I'm generating some variables in R.
One variable: X is normally distributed with mean 0 and variance 1 Second variable: V is normally distributed with mean 0 and variance 1
Third: I'm defining a new variable Z = X + V
I know that the correlation coefficient between X and Z is 1. But, what is the covariance between X and Z? Someone told me that it should be 1 but I don't understand how.
On
We know co-variance is defined as
$$\mathbb{E}[(\mathbf{X} - \mathbb{E}[\mathbf{X}])(\mathbf{Z} - \mathbb{E}[\mathbf{Z}])]$$
Which in general is equal to
$$\mathbb{E}[\mathbf{XZ}]-\mathbb{E}[\mathbf{X}]\mathbb{E}[\mathbf{Z}]$$
By linearity of expectation we know that $\mathbb{E}[\mathbf{Z}] = 0$
So we are left to calculate $\mathbb{E}[\mathbf{XZ}]$ or $\mathbb{E}[\mathbf{X^2}]+\mathbb{E}[\mathbf{XY}]$. By linearity of expectation we get $\mathbb{E}[\mathbf{X}^2]$.

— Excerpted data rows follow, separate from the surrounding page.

def create_step_description_alt : List (String × (List (String × List (List (String × String))))) → String
  | [] => ""
  | jb :: rest =>
    let lines := (PySem.Dict.getD (PySem.Dict.mk jb.2) "steps" []).map pvStepLine
    let body :=
      if jb.1 == "build" then
        (pvOsCells.foldl (fun b oc =>
          b ++ (oc.2 ++ PySem.Str.join ""
            ((lines.filter (fun l => !PySem.Str.isIn "runner.os" l || PySem.Str.isIn oc.1 l)).map
              (fun l => "<li>" ++ l ++ "\n")))) pvHeader)
          ++ "</tr>\n</table>\n\n"
      else
        "<ol>\n" ++ PySem.Str.join "" (lines.map (fun l => "<li>" ++ l ++ "\n")) ++ "</ol>\n\n"
    "## Steps For Job: " ++ jb.1 ++ "\n" ++ body ++ create_step_description_alt rest

-- ===== PRECONDITION & SPEC =====
-- Pre_ excludes exactly the inputs where both Pythons raise IndexError: a step whose 'if' string
-- has an empty or whitespace-only segment between one 'matrix.' occurrence and the next (or the end).
def Pre_create_step_description (jobs : List (String × (List (String × List (List (String × String)))))) : Prop :=
  ∀ jb ∈ jobs, ∀ step ∈ PySem.Dict.getD (PySem.Dict.mk jb.2) "steps" ([] : List (List (String × String))),
    PySem.Str.isIn "matrix." (PySem.Dict.getD (PySem.Dict.mk step) "if" "") = true →
    ∀ p ∈ ((PySem.Str.split? (PySem.Dict.getD (PySem.Dict.mk step) "if" "") "matrix.").getD []).drop 1,
      PySem.Str.split₀ p ≠ []
instance (jobs : List (String × (List (String × List (List (String × String)))))) : Decidable (Pre_create_step_description jobs) := by unfold Pre_create_step_description; infer_instance

def pvWitness_create_step_description : (List (String × (List (String × List (List (String × String)))))) :=
  [("build", [("steps", [[("name", "Checkout"), ("if", "runner.os == 'Linux'")], [("name", "Build")]])]),
   ("test", [("steps", [[("name", "Run tests"), ("if", "matrix.python > 2")]])])]

def Spec_create_step_description (jobs : List (String × (List (String × List (List (String × String)))))) (out : String) : Prop := out = create_step_description_alt jobs
instance (jobs : List (String × (List (String × List (List (String × String)))))) (out : String) : Decidable (Spec_create_step_description jobs out) := by unfold Spec_create_step_description; infer_instance

-- ===== CLAIM (what is proved, stated in full; the proofs are below) =====
def Claim_equal_create_step_description : Prop := ∀ (jobs : List (String × (List (String × List (List (String × String)))))), Dom_create_step_description jobs → Pre_create_step_description jobs → Spec_create_step_description jobs (create_step_description jobs)

-- ===== LEMMAS AND PROOFS =====

lemma pv_join_nil : PySem.Str.join "" ([] : List String) = "" := by
  apply String.toList_inj.mp
  simp [PySem.Str.toList_join, PySem.Chars.join_nil]

lemma pv_join_cons (a : String) (l : List String) :
    PySem.Str.join "" (a :: l) = a ++ PySem.Str.join "" l := by
  cases l with
  | nil =>
      apply String.toList_inj.mp
      simp [PySem.Str.toList_join, PySem.Chars.join_singleton, PySem.Chars.join_nil]
  | cons b t =>
      apply String.toList_inj.mp
      simp [PySem.Str.toList_join, PySem.Chars.join_cons_cons]

lemma pv_cat (a b c s : String) (h : a ++ b = c) : a ++ (b ++ s) = c ++ s := by
  rw [← String.append_assoc, h]

lemma pv_seven (s : String) :
    "<table>\n" ++ ("<tr>\n" ++ ("<th>Linux Steps</th>\n" ++ ("<th>Windows Steps</th>\n" ++
      ("<th>macOS Steps</th>\n" ++ ("</tr>\n" ++ ("<tr>\n" ++ s))))))
    = pvHeader ++ s := by
  simp only [← String.append_assoc]
  congr 1

lemma pv_foldl_li (l : List String) (init : String) :
    l.foldl (fun r st => r ++ ("<li>" ++ st ++ "\n")) init
      = init ++ PySem.Str.join "" (l.map (fun st => "<li>" ++ st ++ "\n")) := by
  induction l generalizing init with
  | nil => simp [pv_join_nil]
  | cons a t ih =>
      simp only [List.foldl_cons, List.map_cons]
      rw [ih, pv_join_cons]
      simp [String.append_assoc]

lemma pv_step_list (steps : List (List (String × String))) (f : List (String × String) → String) :
    (PySem.List.enumerate steps 1).foldl (fun sl p => sl ++ [f p.2]) ([] : List String)
      = steps.map f := by
  have h := PySem.List.foldl_append_singleton_eq_map (fun p : Int × List (String × String) => f p.2)
    (PySem.List.enumerate steps 1) ([] : List String)
  rw [h, List.nil_append,
    show (fun p : Int × List (String × String) => f p.2) = f ∘ (fun p => p.2) from rfl,
    ← List.map_map, PySem.List.map_snd_enumerate]

lemma pv_transform_eq_star (p : String) (h : PySem.Str.split₀ p ≠ []) :
    PySem.Str.join " "
        (PySem.List.pySetD (PySem.Str.split₀ p) 0
          ("*" ++ PySem.List.pyGetD (PySem.Str.split₀ p) 0 "" ++ "*"))
      = pvStar p := by
  unfold pvStar
  cases htoks : PySem.Str.split₀ p with
  | nil => exact absurd htoks h
  | cons t ts =>
      rw [PySem.List.pySetD_of_nonneg _ _ (by norm_num)]
      simp [PySem.List.pyGetD_zero_cons, PySem.List.slice_from_one]

lemma pv_fold_set (suf pre : List String)
    (h : ∀ p ∈ suf, PySem.Str.split₀ p ≠ []) :
    (PySem.List.pyRange (pre.length : Int) ((pre.length : Int) + (suf.length : Int)) 1).foldl
      (fun ps i =>
        PySem.List.pySetD ps i
          (PySem.Str.join " "
            (PySem.List.pySetD (PySem.Str.split₀ (PySem.List.pyGetD ps i "")) 0
              ("*" ++ PySem.List.pyGetD (PySem.Str.split₀ (PySem.List.pyGetD ps i "")) 0 "" ++ "*"))))
      (pre ++ suf)
      = pre ++ suf.map pvStar := by
  induction suf generalizing pre with
  | nil => simp [PySem.List.pyRange_one_eq_nil]
  | cons p t ih =>
      have hp : PySem.Str.split₀ p ≠ [] := h p (by simp)
      have hget : PySem.List.pyGetD (pre ++ p :: t) (pre.length : Int) "" = p := by
        rw [PySem.List.pyGetD_natCast]; simp
      have hset : PySem.List.pySetD (pre ++ p :: t) (pre.length : Int) (pvStar p) = pre ++ pvStar p :: t := by
        rw [PySem.List.pySetD_natCast]; simp
      have hk : (pre.length : Int) < (pre.length : Int) + (((p :: t).length : Nat) : Int) := by
        have : (0 : Int) < (((p :: t).length : Nat) : Int) := by
          exact_mod_cast Nat.succ_pos t.length
        omega
      rw [PySem.List.pyRange_one_cons hk]
      simp only [List.foldl_cons]
      rw [hget, pv_transform_eq_star p hp, hset]
      have e1 : (pre.length : Int) + 1 = (((pre ++ [pvStar p]).length : Nat) : Int) := by
        simp
      have e2 : (pre.length : Int) + (((p :: t).length : Nat) : Int)
          = (((pre ++ [pvStar p]).length : Nat) : Int) + ((t.length : Nat) : Int) := by
        simp; ring
      rw [e1, e2, show pre ++ pvStar p :: t = (pre ++ [pvStar p]) ++ t by simp]
      rw [ih (pre ++ [pvStar p]) (fun q hq => h q (List.mem_cons_of_mem _ hq))]
      simp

$$ \mathbb{E}[\mathbf{X}^2] = \int\limits_{\mathbb{R}} \frac{x^2}{\sqrt{2\pi}}e^{-\frac{1}{2}x^2}dx$$
Using the Poisson trick we get
$$ \begin{align} \left(\int\limits_{\mathbb{R}} \frac{x^2}{\sqrt{2\pi}}e^{-\frac{1}{2}x^2}d\mu\right)^2 &= \frac{1}{2\pi}\int\limits_{\mathbb{R}} \int\limits_{\mathbb{R}}(xy)^2 e^{-\frac{1}{2}(x^2 + y^2)} dxdy\\ &= \frac{1}{\pi}\int\limits_{[0,2\pi]}\int\limits_{\mathbb{R}_{\geq 0}} r^5\sin^2(\theta)\cos^2(\theta) e^{-\frac{1}{2}r^2} drd\theta \\ &=\frac{1}{\pi}\int\limits_{[0,2\pi]}\sin^2(\theta)\cos^2(\theta)\int\limits_{\mathbb{R}_{\geq 0}} r^5 e^{-\frac{1}{2}r^2} drd\theta \\ &=\frac{1}{4\pi}\int\limits_{[0,2\pi]}\sin^2(2\theta)\int\limits_{\mathbb{R}_{\geq 0}} r^5 e^{-\frac{1}{2}r^2} drd\theta \\ &=\frac{1}{\pi}\int\limits_{[0,2\pi]}\sin^2(2\theta)\int\limits_{\mathbb{R}_{\leq 0}} u^2 e^{u} du d\theta \\ &=\frac{1}{\pi}\int\limits_{[0,2\pi]}\sin^2(2\theta)\left( \left[ u^2e^u\right]_{-\infty}^0 - \int\limits_{\mathbb{R}_{\leq 0}} u e^{u} du \right) d\theta \\ &=\frac{1}{\pi}\int\limits_{[0,2\pi]}\sin^2(2\theta)\left( \left[ u^2e^u\right]_{-\infty}^0 - \left[ ue^u\right]_{-\infty}^0 + \int\limits_{\mathbb{R}_{\leq 0}} e^{u} du \right) d\theta \\ &=\frac{1}{\pi}\int\limits_{[0,2\pi]}\sin^2(2\theta)\left( \left[ u^2e^u\right]_{-\infty}^0 - \left[ ue^u\right]_{-\infty}^0 + \left[e^{u} \right]_{-\infty}^0 \right) d\theta \\ &=\frac{1}{\pi}\int\limits_{[0,2\pi]}\sin^2(2\theta)\left( 0 + 0 + 1\right) d\theta \\ &=\frac{1}{\pi}\int\limits_{[0,2\pi]}\frac{1}{2} (1 - \cos(4 \theta))d\theta \\ &=\frac{1}{\pi}\left( \pi -\int\limits_{[0,2\pi]}\frac{1}{2} \cos(4 \theta)d\theta \right)\\ &=\frac{1}{\pi}\left( \pi -[\frac{1}{4}sin(4\theta)]_0^{2\pi}\right)\\ &=1\\ \end{align}$$
Taking the square root we get $1$.
The more simple, general, and clever way to do this is simply by the bilinarity of co-variance. Namely, $$\mathbf{COV}(X, X+Y) = \mathbf{COV}(X, X) + \mathbf{COV}(X, Y) = 1 + 0 = 1$$
Assuming that $X$ and $V$ are independent we have $Cov(X,Z)=EXZ-EXEZ=E(X(X+V))=EX^{2}-EXEV=1$.